Dataset entries
+--

lemma pvFoldXY (n : Nat) (xs ys : List Int)
    (hxs : ∀ x ∈ xs, 0 ≤ x ∧ x < (n : Int)) (hys : ∀ y ∈ ys, 0 ≤ y ∧ y < (n : Int))
    (p : Nat → Nat → Bool) :
    xs.foldl (fun a x => ys.foldl (fun a2 y => a2.modify x.toNat (fun row => row.set y.toNat 1)) a) (pvGrid n p)
      = pvGrid n (fun a b => p a b || (xs.contains (a : Int) && ys.contains (b : Int))) := by
  induction xs generalizing p with
  | nil => simp [List.foldl_nil]
  | cons x xs ih =>
    have hx := hxs x (List.mem_cons_self ..)
    have hxn : x.toNat < n := by omega
    simp only [List.foldl_cons]
    rw [pvFoldY n x.toNat hxn ys hys p,
        ih (fun x hx => hxs x (List.mem_cons_of_mem _ hx))]
    apply pvGrid_congr
    intro a b ha hb
    have hae : (a == x.toNat) = decide ((a : Int) = x) := by
      rw [Bool.eq_iff_iff]; simp only [beq_iff_eq, decide_eq_true_iff]; omega
    simp [hae, Bool.and_or_distrib_right, Bool.or_assoc]

lemma pvFoldPairs (n : Nat) (cx : List Int) (cy : Int → List Int)
    (hcx : ∀ x ∈ cx, 0 ≤ x ∧ x < (n : Int)) (hcy : ∀ v y, y ∈ cy v → 0 ≤ y ∧ y < (n : Int))
    (ps : List (Int × Int)) (p : Nat → Nat → Bool) :
    ps.foldl (fun a q =>
        if q.2 = 1 then
          cx.foldl (fun a x => (cy q.1).foldl (fun a2 y => a2.modify x.toNat (fun row => row.set y.toNat 1)) a) a
        else a) (pvGrid n p)
      = pvGrid n (fun a b => p a b ||
          ps.any (fun q => q.2 == 1 && (cx.contains (a : Int) && (cy q.1).contains (b : Int)))) := by
  induction ps generalizing p with
  | nil => simp [List.foldl_nil]
  | cons q ps ih =>
    simp only [List.foldl_cons]
    by_cases hq : q.2 = 1
    · rw [if_pos hq, pvFoldXY n cx (cy q.1) hcx (hcy q.1) p, ih]
      apply pvGrid_congr
      intro a b ha hb
      simp [List.any_cons, hq, Bool.or_assoc]
    · rw [if_neg hq, ih]
      apply pvGrid_congr
      intro a b ha hb
      have : (q.2 == 1) = false := by simp [hq]
      simp [List.any_cons, this]

lemma pvFoldI (n : Nat) (cx : Int → List Int) (cy : Int → List Int)
    (hcx : ∀ v x, x ∈ cx v → 0 ≤ x ∧ x < (n : Int)) (hcy : ∀ v y, y ∈ cy v → 0 ≤ y ∧ y < (n : Int))
    (g : Int → List (Int × Int)) (is : List Int) (p : Nat → Nat → Bool) :
    is.foldl (fun a i =>
        (g i).foldl (fun a q =>
          if q.2 = 1 then
            (cx i).foldl (fun a x => (cy q.1).foldl (fun a2 y => a2.modify x.toNat (fun row => row.set y.toNat 1)) a) a
          else a) a) (pvGrid n p)
      = pvGrid n (fun a b => p a b ||
          is.any (fun i => (g i).any (fun q => q.2 == 1 && ((cx i).contains (a : Int) && (cy q.1).contains (b : Int))))) := by
  induction is generalizing p with
  | nil => simp [List.foldl_nil]
  | cons i is ih =>
    simp only [List.foldl_cons]
    rw [pvFoldPairs n (cx i) cy (hcx i) hcy (g i) p, ih]
    apply pvGrid_congr
    intro a b ha hb
    simp [List.any_cons, Bool.or_assoc]

-- the stamped predicate, read off A's loops
def pvDanger (board : List (List Int)) (a b : Nat) : Bool :=
  (PySem.List.pyRange 0 (board.length : Int) 1).any (fun i =>
    (PySem.List.enumerate (PySem.List.pyGetD board i [])).any (fun q =>
      q.2 == 1 &&
        ((PySem.List.pyRange (max 0 (i - 1)) (min (i + 2) (board.length : Int)) 1).contains (a : Int) &&
         (PySem.List.pyRange (max 0 (q.1 - 1)) (min (q.1 + 2) (board.length : Int)) 1).contains (b : Int))))

-- B's per-cell test
def pvUnsafe (board : List (List Int)) (i j : Int) : Bool :=
  (PySem.List.pyRange (max 0 (i - 1)) (min (i + 2) (board.length : Int)) 1).any (fun x =>
    (PySem.List.pyRange (max 0 (j - 1)) (min (j + 2) (board.length : Int)) 1).any (fun y =>
      PySem.List.pyGetD (PySem.List.pyGetD board x []) y 0 == 1))

-- Nat-indexed form of B's test
def pvUnsafeN (board : List (List Int)) (i j : Nat) : Bool := solution_altLanded board (i : Int) (j : Int)

lemma pv_foldl_if_skip {α : Type} (q : α → Bool) (l : List α) (a : Int) :
    l.foldl (fun s x => if !q x then s + 1 else s) a = a + (l.countP (fun x => !q x) : Int) := by
  induction l generalizing a with
  | nil => simp
  | cons x l ih =>
    by_cases h : q x = true
    · simpa [List.foldl_cons, h, List.countP_cons] using ih a
    · have h' : q x = false := by simpa using h
      simp only [List.foldl_cons, h', Bool.not_false, if_pos rfl, List.countP_cons]
      rw [ih]
      push_cast
      ring

lemma pv_foldl_add_congr {α : Type} (l : List α) (f g : α → Int) (a : Int)
    (h : ∀ x ∈ l, f x = g x) :
    l.foldl (fun s x => s + f x) a = l.foldl (fun s x => s + g x) a := by
  induction l generalizing a with
  | nil => rfl
  | cons x l ih =>
    simp only [List.foldl_cons, h x (List.mem_cons_self ..)]
    exact ih _ (fun y hy => h y (List.mem_cons_of_mem _ hy))

lemma pv_clip_bound (N : Int) (v x : Int)
    (hx : x ∈ PySem.List.pyRange (max 0 (v - 1)) (min (v + 2) N) 1) : 0 ≤ x ∧ x < N := by
  rw [PySem.List.mem_pyRange_one] at hx
  omega

lemma pv_solution_eq (board : List (List Int)) :
    solution board =
      (List.range board.length).foldl
        (fun s a => s + ((List.range board.length).countP (fun b => !pvDanger board a b) : Int)) 0 := by
  simp only [solution]
  have h0 : (PySem.List.pyRange 0 (board.length : Int) 1).map (fun _ => List.replicate board.length (0 : Int))
      = pvGrid board.length (fun _ _ => false) := by
    rw [PySem.List.pyRange_zero_nat, List.map_map]
    unfold pvGrid
    apply List.map_congr_left
    intro a _
    simp [List.map_const']
  rw [h0]
  have hANS := pvFoldI board.length
      (fun i => PySem.List.pyRange (max 0 (i - 1)) (min (i + 2) (board.length : Int)) 1)
      (fun v => PySem.List.pyRange (max 0 (v - 1)) (min (v + 2) (board.length : Int)) 1)
      (fun v x hx => pv_clip_bound _ v x hx) (fun v y hy => pv_clip_bound _ v y hy)
      (fun i => PySem.List.enumerate (PySem.List.pyGetD board i []))
      (PySem.List.pyRange 0 (board.length : Int) 1) (fun _ _ => false)
  rw [hANS]
  have hD : pvGrid board.length (fun a b => false ||
      (PySem.List.pyRange 0 (board.length : Int) 1).any (fun i =>
        (PySem.List.enumerate (PySem.List.pyGetD board i [])).any (fun q =>
          q.2 == 1 &&
            ((PySem.List.pyRange (max 0 (i - 1)) (min (i + 2) (board.length : Int)) 1).contains (a : Int) &&
             (PySem.List.pyRange (max 0 (q.1 - 1)) (min (q.1 + 2) (board.length : Int)) 1).contains (b : Int)))))
      = pvGrid board.length (pvDanger board) := by
    apply pvGrid_congr
    intro a b _ _
    simp [pvDanger]
  rw [hD]
  unfold pvGrid
  rw [List.foldl_map]
  apply List.foldl_ext
  intro s a _
  congr 1
  rw [PySem.List.count_eq, List.count_eq_countP, List.countP_map]
  congr 1
  apply List.countP_congr
  intro b _
  by_cases h : pvDanger board a b = true <;> simp [h]

lemma pv_alt_eq (board : List (List Int)) :
    solution_alt board =
      (List.range board.length).foldl
        (fun s i => s + ((List.range board.length).countP (fun j => !pvUnsafeN board i j) : Int)) 0 := by
  unfold solution_alt
  rw [PySem.List.pyRange_zero_nat, List.foldl_map]
  apply List.foldl_ext
  intro s i _
  rw [List.foldl_map]
  exact pv_foldl_if_skip (fun j => pvUnsafeN board i j) (List.range board.length) s

lemma pv_danger_eq_unsafe (board : List (List Int))
    (a b : Nat) (ha : a < board.length) (hb : b < board.length) :
    pvDanger board a b = pvUnsafeN board a b := by
  rw [Bool.eq_iff_iff]
  unfold pvDanger pvUnsafeN solution_altLanded
  simp only [List.any_eq_true, PySem.List.mem_pyRange_one, PySem.List.mem_enumerate_iff,
             Bool.and_eq_true, beq_iff_eq, List.contains_iff_mem]
  constructor
  · rintro ⟨i, ⟨hi0, hin⟩, q, ⟨k, hk, rfl⟩, hq1, hai, hbk⟩
    dsimp only at hq1 hai hbk
    have hrow : PySem.List.pyGetD board i [] = board[i.toNat] :=
      PySem.List.pyGetD_eq_getElem _ _ hi0 hin
    simp only [hrow] at hq1 hk
    refine ⟨i, ⟨by omega, by omega⟩, (k : Int), ⟨?_, ?_⟩, ?_⟩
    · omega
    · simp only [hrow]; omega
    · simp only [hrow]
      rw [PySem.List.pyGetD_eq_getElem _ _ (by omega) (by exact_mod_cast hk)]
      simpa using hq1
  · rintro ⟨x, ⟨hx1, hx2⟩, y, ⟨hy1, hy2⟩, hval⟩
    have hx0 : (0:Int) ≤ x := by omega
    have hy0 : (0:Int) ≤ y := by omega
    have hrow : PySem.List.pyGetD board x [] = board[x.toNat] :=
      PySem.List.pyGetD_eq_getElem _ _ hx0 (by omega)
    simp only [hrow] at hval hy2
    have hk : y.toNat < (PySem.List.pyGetD board x []).length := by
      simp only [hrow]; omega
    refine ⟨x, ⟨hx0, by omega⟩, _, ⟨y.toNat, hk, rfl⟩, ?_, by simp; omega, by simp; omega⟩
    simp only [hrow]
    rw [PySem.List.pyGetD_eq_getElem _ _ hy0 (by omega)] at hval
    simpa using hval

-- ===== VERDICT (by name: the statement is the Claim_ definition above) =====
theorem solution_spec : Claim_equal_solution := by
  intro board _
  unfold Spec_solution
  rw [pv_solution_eq, pv_alt_eq]
  refine pv_foldl_add_congr (List.range board.length)
    (fun a => ((List.range board.length).countP (fun b => !pvDanger board a b) : Int))
    (fun i => ((List.range board.length).countP (fun j => !pvUnsafeN board i j) : Int))
    0 ?_
  intro a hamem
  apply congrArg
  apply List.countP_congr
  intro b hbmem
  rw [pv_danger_eq_unsafe board a b (List.mem_range.mp hamem) (List.mem_range.mp hbmem)]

+--

## Exercise description:
Make a copy of each line in the records that has the word "pvDanger".

## Response box:
def pvDanger (board : List (List Int)) (a b : Nat) : Bool :=
        (fun s a => s + ((List.range board.length).countP (fun b => !pvDanger board a b) : Int)) 0 := by
      = pvGrid board.length (pvDanger board) := by
    simp [pvDanger]
  by_cases h : pvDanger board a b = true <;> simp [h]
    pvDanger board a b = pvUnsafeN board a b := by
  unfold pvDanger pvUnsafeN solution_altLanded
    (fun a => ((List.range board.length).countP (fun b => !pvDanger board a b) : Int))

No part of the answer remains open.